Visitors to cities such as Abu Dhabi, Doha, and Dubai are likely to encounter a near-constant state of change. Building construction continues apace, even during the current economic downturn. It will eventually lead to better transportation systems, less traffic, and more energy-efficient buildings. But in the short term, it means that each city’s landscape is different from one day to the next. The footpath that a frequent traveler might have taken last week from the airport terminal to the taxi stand is now blocked by scaffolding; the road to the hotel has been plowed over and the taxi is forced to take a detour. The taxi drivers are likely to be confused by the routes, as they are often recent immigrants who don’t yet know the area and are also perplexed by its constant evolution. And yet, such inconveniences are directly linked to the region’s economic dynamism, which has drawn so many people there in the first place. The paradox of travel in these countries, growing more difficult as it attracts more people, is a metaphor for the nature of development in the Gulf states, and by extension in all rapidly emerging economies.
The more rapidly a country moves toward industrialization, the more powerful the constraints and counterbalances that seem to hold it back. System dynamics pioneer Jay Forrester coined the phrase “limits to growth” in the late 1960s to describe such phenomena. The harder a complex system is pushed, the more it resists — often in unpredictable, nonlinear ways. Frequently, the push-back is experienced as a seemingly unrelated symptom: a traffic jam, a labor shortage, or a mysterious inability to reach a critical goal. The challenge facing any emerging economy is to find a way to balance opposing forces in the midst of rapid development: to enjoy the benefits of growth with as few side effects and unintended consequences as possible.
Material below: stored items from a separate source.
-- pv_equiv track=rewrite | github.com/AprajitaChhawi/365DaysOfCode.JULY | Day 30 case specific sorting of strings.py | caseSort
-- ===== SOURCE A (Python) =====
-- def caseSort(s,n):
--     case=[]
--     lower=[]
--     upper=[]
--     for i in s:
--         if i.isupper():
--             case.append('U')
--             upper.append(i)
--         else:
--             case.append('L')
--             lower.append(i)
--     upper.sort()
--     lower.sort()
--     idx=0
--     s=''
--     for i in case:
--         if i=='U':
--             s=s+upper.pop(0)
--         else:
--             s=s+lower.pop(0)
--         idx=idx+1
--     return s
-- ===== SOURCE B (Python) =====
-- def caseSort(s, n):
--     # Counting sort (no comparison sort): tally each group's characters into
--     # 128-slot ASCII count tables, then rebuild s in one pass, pulling the next
--     # smallest remaining character of the matching group via a monotone pointer.
--     cu = [0] * 128
--     cl = [0] * 128
--     for c in s:
--         if c.isupper():
--             cu[ord(c)] += 1
--         else:
--             cl[ord(c)] += 1
--     out = []
--     pu = 0
--     pl = 0
--     for c in s:
--         if c.isupper():
--             while cu[pu] == 0:
--                 pu += 1
--             cu[pu] -= 1
--             out.append(chr(pu))
--         else:
--             while cl[pl] == 0:
--                 pl += 1
--             cl[pl] -= 1
--             out.append(chr(pl))
--     return ''.join(out)
-- ===== Notes on version B (the rewrite author's own statement) =====
-- stated objective: faster
-- what changed: B replaces A's tag list, two comparison sorts and quadratic pop(0)/string-concat rebuild by a counting sort: two 128-slot ASCII tally tables built in one pass, then one pass over s that emits the next smallest remaining character of the matching group via a monotone bucket pointer.
import Mathlib
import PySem

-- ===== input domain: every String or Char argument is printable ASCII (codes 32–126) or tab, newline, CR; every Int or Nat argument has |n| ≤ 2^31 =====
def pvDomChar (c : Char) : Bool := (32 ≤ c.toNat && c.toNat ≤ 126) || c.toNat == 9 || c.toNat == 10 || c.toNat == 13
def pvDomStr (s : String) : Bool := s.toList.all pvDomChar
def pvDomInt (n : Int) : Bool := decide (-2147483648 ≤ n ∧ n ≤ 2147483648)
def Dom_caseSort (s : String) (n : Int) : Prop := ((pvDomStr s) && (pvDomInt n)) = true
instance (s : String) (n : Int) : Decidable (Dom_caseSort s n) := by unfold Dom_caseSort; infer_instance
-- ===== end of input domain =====

-- B replaces A's two comparison sorts and quadratic pop(0)/string-concat rebuild by a
-- counting sort over two 128-slot ASCII tally tables consumed by monotone bucket pointers
-- (objective: faster).


-- ===== PORT A =====
-- second for-loop of A: consume the front of the sorted queues according to the tag list;
-- the `none` branches are unreachable in Python (pop(0) on the matching-length queue) and
-- only make the recursion total. idx is A's dead counter.
def caseSortLoop2 : List Char → List Char → List Char → List Char → Int → List Char
  | [], _, _, acc, _ => acc
  | i :: rest, up, lo, acc, idx =>
    if i = 'U' then
      match PySem.List.pop? up 0 with
      | some (u, ut) => caseSortLoop2 rest ut lo (acc ++ [u]) (idx + 1)
      | none => acc
    else
      match PySem.List.pop? lo 0 with
      | some (l, lt) => caseSortLoop2 rest up lt (acc ++ [l]) (idx + 1)
      | none => acc

def caseSort (s : String) (n : Int) : String :=
  let st := s.toList.foldl
    (fun (st : List Char × List Char × List Char) i =>
      if PySem.Chars.isupper i then (st.1 ++ ['U'], st.2.1, st.2.2 ++ [i])
      else (st.1 ++ ['L'], st.2.1 ++ [i], st.2.2))
    ([], [], [])
  let case := st.1
  let lower := PySem.List.sorted st.2.1 (fun c => c) false
  let upper := PySem.List.sorted st.2.2 (fun c => c) false
  String.mk (caseSortLoop2 case upper lower [] 0)

-- ===== PORT B =====
-- `while cnt[p] == 0: p += 1`. The `p ≥ len` branch is Python's IndexError, unreachable on
-- Dom (a nonzero slot remains whenever the loop is entered); it only makes the recursion total.
def bFindAux : List Int → Nat → Nat → Nat
  | _, p, 0 => p
  | cnt, p, fuel + 1 => if cnt.getD p 0 = 0 then bFindAux cnt (p + 1) fuel else p

def bFind (cnt : List Int) (p : Nat) : Nat := bFindAux cnt p (cnt.length - p)

-- first for-loop of B: tally each character into its group's 128-slot table
-- (index ord(c) is in range on Dom; List.set/getD are exact there).
def bCounts (l : List Char) : List Int × List Int :=
  l.foldl
    (fun (st : List Int × List Int) c =>
      if PySem.Chars.isupper c then (st.1.set c.toNat (st.1.getD c.toNat 0 + 1), st.2)
      else (st.1, st.2.set c.toNat (st.2.getD c.toNat 0 + 1)))
    (List.replicate 128 0, List.replicate 128 0)

-- second for-loop of B: advance the matching group's pointer to the next nonzero slot,
-- decrement it and emit chr(pointer).
def bLoop : List Char → List Int → Nat → List Int → Nat → List Char
  | [], _, _, _, _ => []
  | c :: rest, cu, pu, cl, pl =>
    if PySem.Chars.isupper c then
      let q := bFind cu pu
      Char.ofNat q :: bLoop rest (cu.set q (cu.getD q 0 - 1)) q cl pl
    else
      let q := bFind cl pl
      Char.ofNat q :: bLoop rest cu pu (cl.set q (cl.getD q 0 - 1)) q

def caseSort_alt (s : String) (n : Int) : String :=
  let cnts := bCounts s.toList
  String.mk (bLoop s.toList cnts.1 0 cnts.2 0)

-- ===== PRECONDITION & SPEC =====
def Spec_caseSort (s : String) (n : Int) (out : String) : Prop := out = caseSort_alt s n
instance (s : String) (n : Int) (out : String) : Decidable (Spec_caseSort s n out) := by unfold Spec_caseSort; infer_instance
Since 1998, the nations of the Gulf Cooperation Council (GCC) — Bahrain, Kuwait, Oman, Qatar, the Kingdom of Saudi Arabia, and the United Arab Emirates (UAE) — have become a kind of laboratory experiment in meeting the challenges of balance. Together, they provide the world with one of its most prominent examples of rapidly accelerating economic growth. In the space of a few years, they built up manufacturing, finance, and service industries and started to establish a sustainable middle class. They consciously set out to develop the legal and technological infrastructure of fully industrialized nations, without losing their close-knit cultural identity and political stability. And though they have a common culture, they are also diverse states, with different industries and different approaches to growth.
In “Oasis Economies” (s+b, Spring 2008), we described the rapid economic growth of the GCC in recent years, and its impact on the Middle East and the world at large. Since then, economic crisis has affected these countries; they are wrestling visibly with constraints and resource gaps that might have seemed unimaginable a year ago. But the aspirations of the region have not faltered. The GCC states’ sovereign wealth funds (SWFs) remain major global investors, and the states continue to be models of rapid development that are closely watched and emulated. After the first dozen years of this experiment, one primary lesson is clear: The forces of growth and reaction are interdependent, and every growth spurt is likely to be accompanied by some unexpected setback. Leaders of governments and businesses in emerging markets everywhere would do well to understand these forces and their impact, so they can more effectively steer the growth of their economies.